-- pv_equiv track=rewrite | github.com/NikitaFir/Leetcode | Greatest Common Divisor of Strings.py | delims
-- ===== SOURCE A (Python) =====
-- def delims(delim, str):
--
--     if len(str) % len(delim) != 0:
--         return False
--     size = len(delim)
--     for i in range(0, len(str), size):
--         y = str[i:i + size:1]
--         if delim != y:
--             return False
--     return True
-- ===== SOURCE B (Python) =====
-- def delims(delim, str):
--     size = len(delim)
--     if len(str) % size != 0:
--         return False
--     return str == delim * (len(str) // size)
-- ===== Notes on version B (the rewrite author's own statement) =====
-- stated objective: simpler
-- what changed: Replaces the per-chunk slice-and-compare loop with a single closed-form equality: str == delim repeated len(str)//len(delim) times (the divisibility check kept first, so empty delim still raises ZeroDivisionError in both).
import Mathlib
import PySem

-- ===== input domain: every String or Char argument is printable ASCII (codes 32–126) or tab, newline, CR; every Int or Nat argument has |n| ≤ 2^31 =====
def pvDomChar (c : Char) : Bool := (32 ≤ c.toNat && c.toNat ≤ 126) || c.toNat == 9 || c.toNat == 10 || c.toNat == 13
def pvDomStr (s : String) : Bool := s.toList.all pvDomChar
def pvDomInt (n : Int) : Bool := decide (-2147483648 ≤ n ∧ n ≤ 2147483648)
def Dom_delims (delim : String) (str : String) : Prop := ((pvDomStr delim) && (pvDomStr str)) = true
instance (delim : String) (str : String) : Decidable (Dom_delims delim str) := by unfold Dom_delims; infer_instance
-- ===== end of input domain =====

-- B replaces A's per-chunk slice-and-compare loop with the closed form: divisibility check, then one
-- equality against delim repeated len(str)//len(delim) times (objective: simpler).


-- ===== PORT A =====
-- the 'for i in range(0, len(str), size)' loop with its early 'return False';
-- string comparison 'delim != y' done on the character lists (exact)
def delimsLoop (dl sl : List Char) (size : Int) : List Int → Bool
  | [] => true
  | i :: rest =>
      let y := PySem.List.slice sl (some i) (some (i + size))
      if dl ≠ y then false else delimsLoop dl sl size rest

def delims (delim : String) (str : String) : Bool :=
  if PySem.Int.mod (PySem.Str.len str) (PySem.Str.len delim) ≠ 0 then false
  else
    let size := PySem.Str.len delim
    delimsLoop delim.toList str.toList size (PySem.List.pyRange 0 (PySem.Str.len str) size)

-- ===== PORT B =====
-- 'delim * q' (string repetition) ported as (List.replicate q delim.toList).flatten;
-- 'str == …' compared on the character lists (exact)
def delims_alt (delim : String) (str : String) : Bool :=
  let size := PySem.Str.len delim
  if PySem.Int.mod (PySem.Str.len str) size ≠ 0 then false
  else
    decide (str.toList =
      (List.replicate (PySem.Int.floordiv (PySem.Str.len str) size).toNat delim.toList).flatten)

-- ===== PRECONDITION & SPEC =====
-- Pre_ excludes only delim = "", on which both A and B raise ZeroDivisionError (len(str) % 0)
def Pre_delims (delim : String) (str : String) : Prop := delim ≠ ""
instance (delim : String) (str : String) : Decidable (Pre_delims delim str) := by unfold Pre_delims; infer_instance
def pvWitness_delims : String × String := ("ab", "abab")
def Spec_delims (delim : String) (str : String) (out : Bool) : Prop := out = delims_alt delim str
instance (delim : String) (str : String) (out : Bool) : Decidable (Spec_delims delim str out) := by unfold Spec_delims; infer_instance

-- ===== CLAIM (what is proved, stated in full; the proofs are below) =====
def Claim_equal_delims : Prop := ∀ (delim : String) (str : String), Dom_delims delim str → Pre_delims delim str → Spec_delims delim str (delims delim str)

-- ===== LEMMAS AND PROOFS =====

-- the chunk loop over indices j*L, (j+1)*L, … equals one equality against the repeated block
theorem delimsLoop_chunks (dl : List Char) (L : Nat) (hL : L = dl.length) (hd : 0 < L) :
    ∀ (q j : Nat) (sl : List Char), sl.length = (j + q) * L →
    delimsLoop dl sl (L : Int)
        ((List.range q).map (fun (k : Nat) => ((j * L : Nat) : Int) + (L : Int) * (k : Int)))
      = decide (sl.drop (j * L) = (List.replicate q dl).flatten) := by
  intro q
  induction q with
  | zero =>
      intro j sl hs
      have hs' : sl.length ≤ j * L := by simpa using hs.le
      have hnil : sl.drop (j * L) = [] := List.drop_eq_nil_of_le hs'
      simp [delimsLoop, hnil]
  | succ q ih =>
      intro j sl hs
      rw [List.range_succ_eq_map]
      simp only [List.map_cons, List.map_map, Nat.cast_zero, mul_zero, add_zero]
      have hfun : ((fun (k : Nat) => ((j * L : Nat) : Int) + (L : Int) * (k : Int)) ∘ Nat.succ)
          = fun (k : Nat) => (((j + 1) * L : Nat) : Int) + (L : Int) * (k : Int) := by
        funext k; simp [Function.comp]; ring
      rw [hfun]
      have hslice : PySem.List.slice sl (some ((j * L : Nat) : Int))
          (some (((j * L : Nat) : Int) + (L : Int))) = (sl.drop (j * L)).take L := by
        exact_mod_cast PySem.List.slice_natCast_add sl (j * L) L
      have hlen : (sl.drop (j * L)).length = (1 + q) * L := by
        simp [hs]; ring_nf; omega
      have hdrop : (sl.drop (j * L)).drop L = sl.drop ((j + 1) * L) := by
        rw [List.drop_drop]; congr 1; ring
      simp only [delimsLoop]
      rw [hslice]
      by_cases hc : dl = (sl.drop (j * L)).take L
      · rw [if_neg (by simp [hc]), ih (j + 1) sl (by rw [hs]; ring)]
        have hsplit : sl.drop (j * L) = (sl.drop (j * L)).take L ++ sl.drop ((j + 1) * L) := by
          rw [← hdrop, List.take_append_drop]
        have hiff : (sl.drop (j * L) = (List.replicate (q + 1) dl).flatten)
            ↔ (sl.drop ((j + 1) * L) = (List.replicate q dl).flatten) := by
          conv_lhs => rw [hsplit, List.replicate_succ, List.flatten_cons, ← hc]
          exact List.append_right_inj _
        exact (decide_eq_decide.mpr hiff).symm
      · rw [if_pos (by simpa using hc)]
        have hne : sl.drop (j * L) ≠ (List.replicate (q + 1) dl).flatten := by
          intro he
          apply hc
          rw [he, List.replicate_succ, List.flatten_cons, List.take_append_of_le_length (by omega)]
          simp [hL]
        simp [hne]

theorem strToList_ne_nil_of_ne_empty {s : String} (h : s ≠ "") : s.toList ≠ [] := by
  intro he
  exact h (String.toList_inj.mp (by rw [he]; rfl))

theorem delims_spec_aux (delim str : String) (h : delim ≠ "") :
    delims delim str = delims_alt delim str := by
  have hdl : delim.toList ≠ [] := strToList_ne_nil_of_ne_empty h
  have hL : 0 < delim.toList.length := List.length_pos_iff.mpr hdl
  have hLpos : (0 : Int) < (delim.toList.length : Int) := by exact_mod_cast hL
  simp only [delims, delims_alt, PySem.Str.len_eq]
  by_cases hm : PySem.Int.mod (str.toList.length : Int) (delim.toList.length : Int) ≠ 0
  · rw [if_pos hm, if_pos hm]
  · rw [ne_eq, not_not] at hm
    rw [if_neg (by simpa using hm), if_neg (by simpa using hm)]
    have hdvd : (delim.toList.length : Int) ∣ (str.toList.length : Int) :=
      (PySem.Int.mod_eq_zero_iff_dvd _ _).mp hm
    have hdvdN : delim.toList.length ∣ str.toList.length := by exact_mod_cast hdvd
    obtain ⟨q, hq⟩ := hdvdN
    have hq' : str.toList.length = q * delim.toList.length := by rw [hq]; ring
    have hfd : (PySem.Int.floordiv ((str.toList.length : Nat) : Int)
        ((delim.toList.length : Nat) : Int)).toNat = q := by
      rw [PySem.Int.floordiv_eq_ediv_of_pos hLpos, hq']
      push_cast
      rw [Int.mul_ediv_cancel _ hLpos.ne']
      simp
    have hcount : (if (0 : Int) < ((str.toList.length : Nat) : Int)
        then ((((str.toList.length : Nat) : Int) - 0 + (delim.toList.length : Int) - 1)
          / (delim.toList.length : Int)).toNat else 0) = q := by
      by_cases hq0 : q = 0
      · have h0 : str.toList.length = 0 := by rw [hq', hq0, Nat.zero_mul]
        rw [if_neg (by exact_mod_cast (by omega : ¬ (0 < str.toList.length)))]
        omega
      · have hpos : 0 < str.toList.length := by
          rw [hq']; exact Nat.mul_pos (Nat.pos_of_ne_zero hq0) hL
        rw [if_pos (by exact_mod_cast hpos), hq']
        push_cast
        have hrw : (q : Int) * (delim.toList.length : Int) - 0 + (delim.toList.length : Int) - 1
            = ((delim.toList.length : Int) - 1) + (q : Int) * (delim.toList.length : Int) := by ring
        rw [hrw, Int.add_mul_ediv_right _ _ hLpos.ne',
          Int.ediv_eq_zero_of_lt
            (by omega : (0 : Int) ≤ (delim.toList.length : Int) - 1)
            (by omega : (delim.toList.length : Int) - 1 < (delim.toList.length : Int))]
        simp
    rw [PySem.List.pyRange_of_pos _ _ hLpos, hcount]
    have hbridge : (List.range q).map
          (fun (k : Nat) => (0 : Int) + (delim.toList.length : Int) * (k : Int))
        = (List.range q).map
          (fun (k : Nat) => ((0 * delim.toList.length : Nat) : Int)
            + (delim.toList.length : Int) * (k : Int)) := by
      apply List.map_congr_left; intro k _; norm_num
    rw [hbridge,
      delimsLoop_chunks delim.toList delim.toList.length rfl hL q 0 str.toList (by rw [hq']; ring)]
    exact decide_eq_decide.mpr (by rw [hfd]; simp)

-- ===== VERDICT (by name: the statement is the Claim_ definition above) =====
theorem delims_spec : Claim_equal_delims := by
  intro delim str _ hpre
  exact delims_spec_aux delim str hpre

==================================================

WHAT YOU NEED TO DO - Return all lines in the entries above that carry the word "objective".

COMPLETED EXERCISE -
-- stated objective: simpler
-- equality against delim repeated len(str)//len(delim) times (objective: simpler).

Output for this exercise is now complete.